Radiation Source Parameters

The following parameters are related to line radiative transfer options:

j_exp – Luminosity boosting exponent for power-law emission biasing, i.e. probabilities are rescaled according to \(\propto \mathcal{L}_\text{cell}^{j_\text{exp}}\) such that \(j_\text{exp} < 1\) can better sample lower emissivity regions. [Default value: 1 | Valid range: 0 < j_exp < 1]
V_exp – Volume boosting exponent for power-law emission biasing, i.e. probabilities are rescaled according to \(\propto V_\text{cell}^{V_\text{exp}}\) such that \(V_\text{exp} < 1\) can better sample smaller volume regions. [Default value: 1]

Gas Emission Parameters

These parameters control gas emission processes:

recombinations – Include recombination emission with luminosity \(\mathcal{L}_\text{rec} = h \nu_0 \int \alpha_\text{B,eff}(T) n_e n_\text{HII} \text{d}V\). [Default value: false]
T_floor_rec – Apply a temperature floor for the recombination rate coefficient. [Default value: 0 | Units: K]
collisions – Include collisional excitation emission with luminosity for Lyα of \(\mathcal{L}_\text{col} = h \nu_0 \int q_\text{col}(T) n_e n_\text{HI} \text{d}V\).
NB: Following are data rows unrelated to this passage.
-- pv_equiv track=rewrite | github.com/fa-yoshinobu/pytoyopuc-computerlink | toyopuc/client.py | _iter_fr_segments
-- ===== SOURCE A (Python) =====
-- _FR_BLOCK_WORDS = 0x8000
--
-- _FR_MAX_INDEX = 0x1FFFFF
--
-- def _validate_fr_index(index: int) -> int:
--     idx = int(index)
--     if idx < 0 or idx > _FR_MAX_INDEX:
--         raise ValueError('FR index out of range (0x000000-0x1FFFFF)')
--     return idx
--
-- def _iter_fr_segments(start_index: int, word_count: int):
--     index = _validate_fr_index(start_index)
--     remaining = int(word_count)
--     if remaining < 1:
--         raise ValueError('word_count must be >= 1')
--     while remaining > 0:
--         block_offset = index % _FR_BLOCK_WORDS
--         chunk = min(remaining, _FR_BLOCK_WORDS - block_offset)
--         yield index, chunk
--         index += chunk
--         remaining -= chunk
-- ===== SOURCE B (Python) =====
-- _FR_BLOCK_WORDS = 0x8000
-- _FR_MAX_INDEX = 0x1FFFFF
--
--
-- def _iter_fr_segments(start_index: int, word_count: int):
--     index = int(start_index)
--     if index < 0 or index > _FR_MAX_INDEX:
--         raise ValueError('FR index out of range (0x000000-0x1FFFFF)')
--     remaining = int(word_count)
--     if remaining < 1:
--         raise ValueError('word_count must be >= 1')
--     # head: the (possibly partial) segment up to the next block boundary
--     first = min(remaining, _FR_BLOCK_WORDS - index % _FR_BLOCK_WORDS)
--     yield index, first
--     index += first
--     remaining -= first
--     # index is now block-aligned: emit the full blocks, then the tail
--     full_blocks, tail = divmod(remaining, _FR_BLOCK_WORDS)
--     for _ in range(full_blocks):
--         yield index, _FR_BLOCK_WORDS
--         index += _FR_BLOCK_WORDS
--     if tail:
--         yield index, tail
-- ===== Notes on version B (the rewrite author's own statement) =====
-- stated objective: alternative
-- what changed: Replaces the single while-loop with a repeated min/mod accumulator by a head/range-loop/tail decomposition: one partial head chunk computed up front, then divmod gives the number of full blocks emitted by a for-range loop, then one tail chunk.
import Mathlib
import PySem

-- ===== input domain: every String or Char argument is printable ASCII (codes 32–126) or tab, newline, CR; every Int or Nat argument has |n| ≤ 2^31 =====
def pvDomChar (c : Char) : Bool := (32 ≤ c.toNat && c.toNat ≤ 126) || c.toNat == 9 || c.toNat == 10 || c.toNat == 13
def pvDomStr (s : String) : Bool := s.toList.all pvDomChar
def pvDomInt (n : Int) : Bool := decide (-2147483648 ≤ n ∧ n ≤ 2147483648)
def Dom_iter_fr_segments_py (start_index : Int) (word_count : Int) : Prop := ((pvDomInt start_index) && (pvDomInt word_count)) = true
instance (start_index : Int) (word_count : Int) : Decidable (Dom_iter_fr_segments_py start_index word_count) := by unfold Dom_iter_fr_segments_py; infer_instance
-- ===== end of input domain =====

-- B replaces A's single while-loop (re-deriving the block offset each pass) by a
-- head / for-range-of-full-blocks / tail decomposition computed via one divmod.
-- Equivalence of the RETURN sequence only; A and B are generators, Pre_ excludes the raising inputs.

-- ===== PORT A =====
-- A's while-loop: remaining decreases by chunk ≥ 1 each pass
def pvLoopA (index remaining : Int) : List (Int × Int) :=
  if h : remaining > 0 then
    let block_offset := PySem.Int.mod index 32768
    let chunk := min remaining (32768 - block_offset)
    (index, chunk) :: pvLoopA (index + chunk) (remaining - chunk)
  else []
termination_by remaining.toNat
decreasing_by
  have hm := PySem.Int.mod_eq_emod_of_pos (a := index) (b := 32768) (by omega)
  have h1 : 0 ≤ index % 32768 := Int.emod_nonneg _ (by omega)
  have h2 : index % 32768 < 32768 := Int.emod_lt_of_pos _ (by omega)
  simp only [hm] at *
  omega

def iter_fr_segments_py (start_index : Int) (word_count : Int) : List (Int × Int) :=
  if start_index < 0 ∨ start_index > 0x1FFFFF then []   -- ValueError: excluded by Pre_
  else if word_count < 1 then []                        -- ValueError: excluded by Pre_
  else pvLoopA start_index word_count

-- ===== PORT B =====
-- B's `for _ in range(full_blocks)` loop, carrying the advancing index
def pvFullBlocks (n : Nat) (index : Int) : List (Int × Int) :=
  match n with
  | 0 => []
  | n + 1 => (index, 32768) :: pvFullBlocks n (index + 32768)

def iter_fr_segments_py_alt (start_index : Int) (word_count : Int) : List (Int × Int) :=
  if start_index < 0 ∨ start_index > 0x1FFFFF then []   -- ValueError: excluded by Pre_
  else if word_count < 1 then []                        -- ValueError: excluded by Pre_
  else
    let first := min word_count (32768 - PySem.Int.mod start_index 32768)
    let index := start_index + first
    let remaining := word_count - first
    let full_blocks := PySem.Int.floordiv remaining 32768
    let tail := PySem.Int.mod remaining 32768
    ((start_index, first) :: pvFullBlocks full_blocks.toNat index) ++
      (if tail ≠ 0 then [(index + 32768 * full_blocks, tail)] else [])

-- ===== PRECONDITION & SPEC =====
-- Pre_ excludes exactly the inputs on which A raises ValueError (index out of 0..0x1FFFFF, word_count < 1).
def Pre_iter_fr_segments_py (start_index : Int) (word_count : Int) : Prop :=
  0 ≤ start_index ∧ start_index ≤ 0x1FFFFF ∧ 1 ≤ word_count
instance (start_index : Int) (word_count : Int) : Decidable (Pre_iter_fr_segments_py start_index word_count) := by
  unfold Pre_iter_fr_segments_py; infer_instance
def pvWitness_iter_fr_segments_py : Int × Int := (32700, 70000)

def Spec_iter_fr_segments_py (start_index : Int) (word_count : Int) (out : List (Int × Int)) : Prop := out = iter_fr_segments_py_alt start_index word_count
instance (start_index : Int) (word_count : Int) (out : List (Int × Int)) : Decidable (Spec_iter_fr_segments_py start_index word_count out) := by unfold Spec_iter_fr_segments_py; infer_instance

-- ===== CLAIM (what is proved, stated in full; the proofs are below) =====
def Claim_equal_iter_fr_segments_py : Prop := ∀ (start_index : Int) (word_count : Int), Dom_iter_fr_segments_py start_index word_count → Pre_iter_fr_segments_py start_index word_count → Spec_iter_fr_segments_py start_index word_count (iter_fr_segments_py start_index word_count)

-- ===== LEMMAS AND PROOFS =====

theorem pvLoopA_unfold (index remaining : Int) (h : remaining > 0) :
    pvLoopA index remaining =
      (index, min remaining (32768 - PySem.Int.mod index 32768)) ::
        pvLoopA (index + min remaining (32768 - PySem.Int.mod index 32768))
                (remaining - min remaining (32768 - PySem.Int.mod index 32768)) := by
  rw [pvLoopA]; simp [h]

theorem pvLoopA_zero (index : Int) : pvLoopA index 0 = [] := by
  rw [pvLoopA]; simp

-- A's loop from a block-aligned index equals B's full-blocks run followed by the tail
theorem pvLoopA_aligned (n : Nat) : ∀ (index remaining : Int),
    remaining.toNat = n → 0 ≤ remaining → index % 32768 = 0 →
    pvLoopA index remaining =
      pvFullBlocks (remaining / 32768).toNat index ++
        (if remaining % 32768 ≠ 0 then [(index + 32768 * (remaining / 32768), remaining % 32768)] else []) := by
  induction n using Nat.strong_induction_on with
  | _ n ih =>
    intro index remaining hn h0 halign
    rcases lt_or_ge remaining 1 with hlt | hge
    · have hr0 : remaining = 0 := by omega
      subst hr0
      simp [pvLoopA_zero, pvFullBlocks]
    · have hm := PySem.Int.mod_eq_emod_of_pos (a := index) (b := 32768) (by omega)
      rw [pvLoopA_unfold index remaining (by omega), hm, halign]
      rcases lt_or_ge remaining 32768 with hsmall | hbig
      · -- final partial chunk
        have hmin : min remaining (32768 - 0) = remaining := by omega
        rw [hmin]
        have hdiv : remaining / 32768 = 0 := Int.ediv_eq_zero_of_lt (by omega) (by omega)
        have hmod : remaining % 32768 = remaining := Int.emod_eq_of_lt (by omega) (by omega)
        simp [hdiv, hmod, pvFullBlocks, pvLoopA_zero, (show remaining ≠ 0 by omega)]
      · -- full block, recurse
        have hmin : min remaining (32768 - 0) = 32768 := by omega
        rw [hmin]
        have halign' : (index + 32768) % 32768 = 0 := by omega
        have hrec := ih (remaining - 32768).toNat (by omega) (index + 32768) (remaining - 32768)
          rfl (by omega) halign'
        rw [hrec]
        have hdiv : remaining / 32768 = (remaining - 32768) / 32768 + 1 := by omega
        have hmod : remaining % 32768 = (remaining - 32768) % 32768 := by omega
        have htn : (remaining / 32768).toNat = ((remaining - 32768) / 32768).toNat + 1 := by
          have : 0 ≤ (remaining - 32768) / 32768 := Int.ediv_nonneg (by omega) (by omega)
          omega
        rw [htn, hmod, hdiv]
        simp only [pvFullBlocks]
        have : 0 ≤ (remaining - 32768) / 32768 := Int.ediv_nonneg (by omega) (by omega)
        have hidx : index + 32768 + 32768 * ((remaining - 32768) / 32768) =
            index + 32768 * ((remaining - 32768) / 32768 + 1) := by ring
        simp only [List.cons_append, hidx]

-- ===== VERDICT (by name: the statement is the Claim_ definition above) =====
theorem iter_fr_segments_py_spec : Claim_equal_iter_fr_segments_py := by
  intro s w _ hpre
  obtain ⟨h0, h1, h2⟩ := hpre
  unfold Spec_iter_fr_segments_py iter_fr_segments_py iter_fr_segments_py_alt
  have hns : ¬ (s < 0 ∨ s > 0x1FFFFF) := by omega
  simp only [hns, if_false, (show ¬ w < 1 by omega), if_false]
  have hm := PySem.Int.mod_eq_emod_of_pos (a := s) (b := 32768) (by omega)
  simp only [hm]
  have hsm0 : 0 ≤ s % 32768 := Int.emod_nonneg _ (by omega)
  have hsm1 : s % 32768 < 32768 := Int.emod_lt_of_pos _ (by omega)
  set first := min w (32768 - s % 32768) with hfirst
  have hf1 : 1 ≤ first := by omega
  rw [pvLoopA_unfold s w (by omega), hm, ← hfirst]
  rcases lt_or_ge w (32768 - s % 32768) with hsmall | hbig
  · -- first chunk consumes everything: remaining = 0, no blocks, no tail
    have : first = w := by omega
    rw [this]
    simp [pvLoopA_zero, pvFullBlocks]
  · -- remaining after head is block-aligned
    have hfb : first = 32768 - s % 32768 := by omega
    have halign : (s + first) % 32768 = 0 := by omega
    rw [pvLoopA_aligned (w - first).toNat (s + first) (w - first) rfl (by omega) halign,
      PySem.Int.floordiv_eq_ediv_of_pos (a := w - first) (b := 32768) (by omega),
      PySem.Int.mod_eq_emod_of_pos (a := w - first) (b := 32768) (by omega)]
    simp [List.cons_append]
Note: This flag works for all implemented hydrogen lines and many collisionally excited metal lines. [Default value: false]
collisions_limiter – Limit collisional excitation emission by the photoheating rate. Note: Requires collisions to be true and reads the photoheating rate from the initial conditions file. [Default value: None | Valid range: > 1]
emission_n_min – Minimum number density of emitting cells. [Default value: 0 | Units: cm^-3]
emission_n_max – Maximum number density of emitting cells. [Default value: infinity | Units: cm^-3]
emission_ne_min – Minimum electron number density of emitting cells. [Default value: 0 | Units: cm^-3]
emission_ne_max – Maximum electron number density of emitting cells. [Default value: infinity | Units: cm^-3]
cell_center_emission – Use the cell center for emission instead of uniformly sampling the cell volume. [Default value: false]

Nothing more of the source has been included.